Composite quantum systems and environment-induced heating

TL;DR

This paper investigates a heating mechanism in composite quantum systems, especially in trapped ions and similar setups, which limits cooling efficiency and could explain high temperatures in phenomena like sonoluminescence.

Contribution

It highlights a universal heating process in composite quantum systems coupled to different environments, with implications for quantum cooling and high-temperature phenomena.

Findings

Identifies a heating mechanism affecting laser cooling in trapped ions.

Suggests similar heating effects may occur in other quantum systems like sonoluminescence.

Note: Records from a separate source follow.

-- pv_equiv track=rewrite | github.com/Yashwanth25M/Daily-website-scraper-with-diff-alerts-full-domain-crawl | frontend/app.py | extract_before_after
-- ===== SOURCE A (Python) =====
-- def extract_before_after(diff_text):
--     """
--     Extracts one meaningful before/after change from diff text.
--     Returns (before, after).
--     """
--     before = None
--     after = None
--
--     for line in diff_text.splitlines():
--         if line.startswith("-") and not line.startswith("---"):
--             text = line[1:].strip()
--             if text:
--                 before = text
--         elif line.startswith("+") and not line.startswith("+++"):
--             text = line[1:].strip()
--             if text:
--                 after = text
--
--     return before, after
-- ===== SOURCE B (Python) =====
-- def _last_change(lines, sign, header):
--     vals = [ln[1:].strip() for ln in lines
--             if ln.startswith(sign) and not ln.startswith(header)]
--     vals = [v for v in vals if v]
--     return vals[-1] if vals else None
--
--
-- def extract_before_after(diff_text):
--     """
--     Extracts one meaningful before/after change from diff text.
--     Returns (before, after).
--     """
--     lines = diff_text.splitlines()
--     return _last_change(lines, "-", "---"), _last_change(lines, "+", "+++")
-- ===== Notes on version B (the rewrite author's own statement) =====
-- stated objective: simpler
-- what changed: B replaces A's single stateful overwrite loop by two staged list-comprehension passes per diff sign (collect stripped candidate texts, drop empties, take the last), via one shared helper used for removals and additions.
import Mathlib
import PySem

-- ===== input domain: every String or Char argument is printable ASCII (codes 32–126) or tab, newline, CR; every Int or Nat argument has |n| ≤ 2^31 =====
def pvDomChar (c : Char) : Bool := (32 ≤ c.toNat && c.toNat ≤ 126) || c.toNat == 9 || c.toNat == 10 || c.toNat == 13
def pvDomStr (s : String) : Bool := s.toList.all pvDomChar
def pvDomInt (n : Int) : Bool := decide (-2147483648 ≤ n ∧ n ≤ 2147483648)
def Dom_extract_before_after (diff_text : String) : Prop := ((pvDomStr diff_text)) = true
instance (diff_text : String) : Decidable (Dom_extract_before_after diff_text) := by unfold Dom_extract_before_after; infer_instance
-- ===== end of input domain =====

-- B replaces A's single stateful overwrite loop by two staged comprehension passes per sign
-- (collect stripped candidates, drop empties, take the last) via a shared helper (simpler).

-- ===== PORT A =====
-- literal port of A: forward fold over the lines, overwriting before/after on each match
def extract_before_after (diff_text : String) : Option String × Option String :=
  (PySem.Str.splitlines diff_text).foldl
    (fun (st : Option String × Option String) line =>
      if PySem.Str.startswith line "-" && !(PySem.Str.startswith line "---") then
        let text := PySem.Str.strip (PySem.Str.slice line (some 1) none)
        if text ≠ "" then (some text, st.2) else st
      else if PySem.Str.startswith line "+" && !(PySem.Str.startswith line "+++") then
        let text := PySem.Str.strip (PySem.Str.slice line (some 1) none)
        if text ≠ "" then (st.1, some text) else st
      else st)
    (none, none)

-- ===== PORT B =====
-- literal port of Source B's _last_change: comprehension, empty filter, last element
def ebaLastChange (lines : List String) (sign header : String) : Option String :=
  let vals := lines.filterMap (fun ln =>
    if PySem.Str.startswith ln sign && !(PySem.Str.startswith ln header) then
      some (PySem.Str.strip (PySem.Str.slice ln (some 1) none))
    else none)
  let vals := vals.filter (fun v => v != "")
  vals.getLast?

def extract_before_after_alt (diff_text : String) : Option String × Option String :=
  let lines := PySem.Str.splitlines diff_text
  (ebaLastChange lines "-" "---", ebaLastChange lines "+" "+++")

-- ===== PRECONDITION & SPEC =====
def Spec_extract_before_after (diff_text : String) (out : Option String × Option String) : Prop := out = extract_before_after_alt diff_text
instance (diff_text : String) (out : Option String × Option String) : Decidable (Spec_extract_before_after diff_text out) := by unfold Spec_extract_before_after; infer_instance

-- ===== CLAIM (what is proved, stated in full; the proofs are below) =====
def Claim_equal_extract_before_after : Prop := ∀ (diff_text : String), Dom_extract_before_after diff_text → Spec_extract_before_after diff_text (extract_before_after diff_text)

-- ===== LEMMAS AND PROOFS =====

-- the value a matching '-'-line contributes (none if the line does not qualify)
def minusOf (line : String) : Option String :=
  if PySem.Str.startswith line "-" && !(PySem.Str.startswith line "---") then
    let text := PySem.Str.strip (PySem.Str.slice line (some 1) none)
    if text ≠ "" then some text else none
  else none

def plusOf (line : String) : Option String :=
  if PySem.Str.startswith line "+" && !(PySem.Str.startswith line "+++") then
    let text := PySem.Str.strip (PySem.Str.slice line (some 1) none)
    if text ≠ "" then some text else none
  else none

-- a line starting with '-' does not start with '+'
lemma chars_minus_not_plus (l : List Char) (h : PySem.Chars.startswith l ['-'] = true) :
    PySem.Chars.startswith l ['+'] = false := by
  rw [PySem.Chars.startswith_iff] at h
  rw [Bool.eq_false_iff]
  intro hp
  rw [PySem.Chars.startswith_iff] at hp
  obtain ⟨t1, rfl⟩ := h
  obtain ⟨t2, e2⟩ := hp
  simp at e2

-- A's loop body in terms of minusOf/plusOf (later value overwrites)
lemma stepA_eq (st : Option String × Option String) (line : String) :
    (if PySem.Str.startswith line "-" && !(PySem.Str.startswith line "---") then
        let text := PySem.Str.strip (PySem.Str.slice line (some 1) none)
        if text ≠ "" then ((some text, st.2) : Option String × Option String) else st
      else if PySem.Str.startswith line "+" && !(PySem.Str.startswith line "+++") then
        let text := PySem.Str.strip (PySem.Str.slice line (some 1) none)
        if text ≠ "" then (st.1, some text) else st
      else st)
    = ((minusOf line).or st.1, (plusOf line).or st.2) := by
  by_cases hm1 : PySem.Chars.startswith line.toList ['-'] = true
  · have hp1 := chars_minus_not_plus line.toList hm1
    by_cases hm3 : PySem.Chars.startswith line.toList ['-', '-', '-'] = true
    · simp [minusOf, plusOf, hm1, hm3, hp1]
    · by_cases ht : PySem.Str.strip (PySem.Str.slice line (some 1) none) = "" <;>
        simp [minusOf, plusOf, hm1, hm3, hp1, ht]
  · by_cases hp1 : PySem.Chars.startswith line.toList ['+'] = true
    · by_cases hp3 : PySem.Chars.startswith line.toList ['+', '+', '+'] = true
      · simp [minusOf, plusOf, hm1, hp1, hp3]
      · by_cases ht : PySem.Str.strip (PySem.Str.slice line (some 1) none) = "" <;>
          simp [minusOf, plusOf, hm1, hp1, hp3, ht]
    · simp [minusOf, plusOf, hm1, hp1]

lemma cons_getLast?_or {α : Type} (t : α) (L : List α) (b : Option α) :
    (t :: L).getLast?.or b = L.getLast?.or (some t) := by
  induction L with
  | nil => simp
  | cons y ys _ =>
    rw [List.getLast?_cons_cons]
    have hs : (y :: ys).getLast?.isSome := by
      simp [List.getLast?_isSome]
    obtain ⟨v, hv⟩ := Option.isSome_iff_exists.mp hs
    rw [hv]
    simp

-- A's fold keeps the LAST qualifying '-' line and the LAST qualifying '+' line
lemma foldA_eq (l : List String) (b a : Option String) :
    l.foldl
      (fun (st : Option String × Option String) line =>
        if PySem.Str.startswith line "-" && !(PySem.Str.startswith line "---") then
          let text := PySem.Str.strip (PySem.Str.slice line (some 1) none)
          if text ≠ "" then (some text, st.2) else st
        else if PySem.Str.startswith line "+" && !(PySem.Str.startswith line "+++") then
          let text := PySem.Str.strip (PySem.Str.slice line (some 1) none)
          if text ≠ "" then (st.1, some text) else st
        else st)
      (b, a)
    = ((l.filterMap minusOf).getLast?.or b, (l.filterMap plusOf).getLast?.or a) := by
  induction l generalizing b a with
  | nil => simp
  | cons x xs ih =>
    rw [List.foldl_cons, stepA_eq (b, a) x, ih]
    cases hx : minusOf x <;> cases hx' : plusOf x <;>
      simp [hx, hx', cons_getLast?_or]

-- B's staged passes compute exactly filterMap minusOf / plusOf followed by getLast?
lemma lastChange_minus (l : List String) :
    ebaLastChange l "-" "---" = (l.filterMap minusOf).getLast? := by
  show ((l.filterMap (fun ln =>
      if PySem.Str.startswith ln "-" && !(PySem.Str.startswith ln "---") then
        some (PySem.Str.strip (PySem.Str.slice ln (some 1) none))
      else none)).filter (fun v => v != "")).getLast? = (l.filterMap minusOf).getLast?
  rw [List.filter_filterMap]
  congr 1
  apply List.filterMap_congr
  intro ln _
  unfold minusOf
  split_ifs <;> simp_all [Option.filter]

lemma lastChange_plus (l : List String) :
    ebaLastChange l "+" "+++" = (l.filterMap plusOf).getLast? := by
  show ((l.filterMap (fun ln =>
      if PySem.Str.startswith ln "+" && !(PySem.Str.startswith ln "+++") then
        some (PySem.Str.strip (PySem.Str.slice ln (some 1) none))
      else none)).filter (fun v => v != "")).getLast? = (l.filterMap plusOf).getLast?
  rw [List.filter_filterMap]
  congr 1
  apply List.filterMap_congr
  intro ln _
  unfold plusOf
  split_ifs <;> simp_all [Option.filter]

-- ===== VERDICT (by name: the statement is the Claim_ definition above) =====
theorem extract_before_after_spec : Claim_equal_extract_before_after := by
  intro d _
  unfold Spec_extract_before_after extract_before_after
  rw [foldA_eq]
  show _ = (ebaLastChange (PySem.Str.splitlines d) "-" "---",
            ebaLastChange (PySem.Str.splitlines d) "+" "+++")
  rw [lastChange_minus, lastChange_plus]
  simp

Proposes designing systems that emit photons without external driving.

Abstract

In recent years, much attention has been paid to the development of techniques which transfer trapped particles to very low temperatures. Here we focus our attention on a heating mechanism which contributes to the finite temperature limit in laser sideband cooling experiments with trapped ions. It is emphasized that similar heating processes might be present in a variety of composite quantum systems whose components couple individually to different environments. For example, quantum optical heating effects might contribute significantly to the very high temperatures which occur during the collapse phase in sonoluminescence experiments. It might even be possible to design composite quantum systems, like atom-cavity systems, such that they continuously emit photons even in the absence of external driving.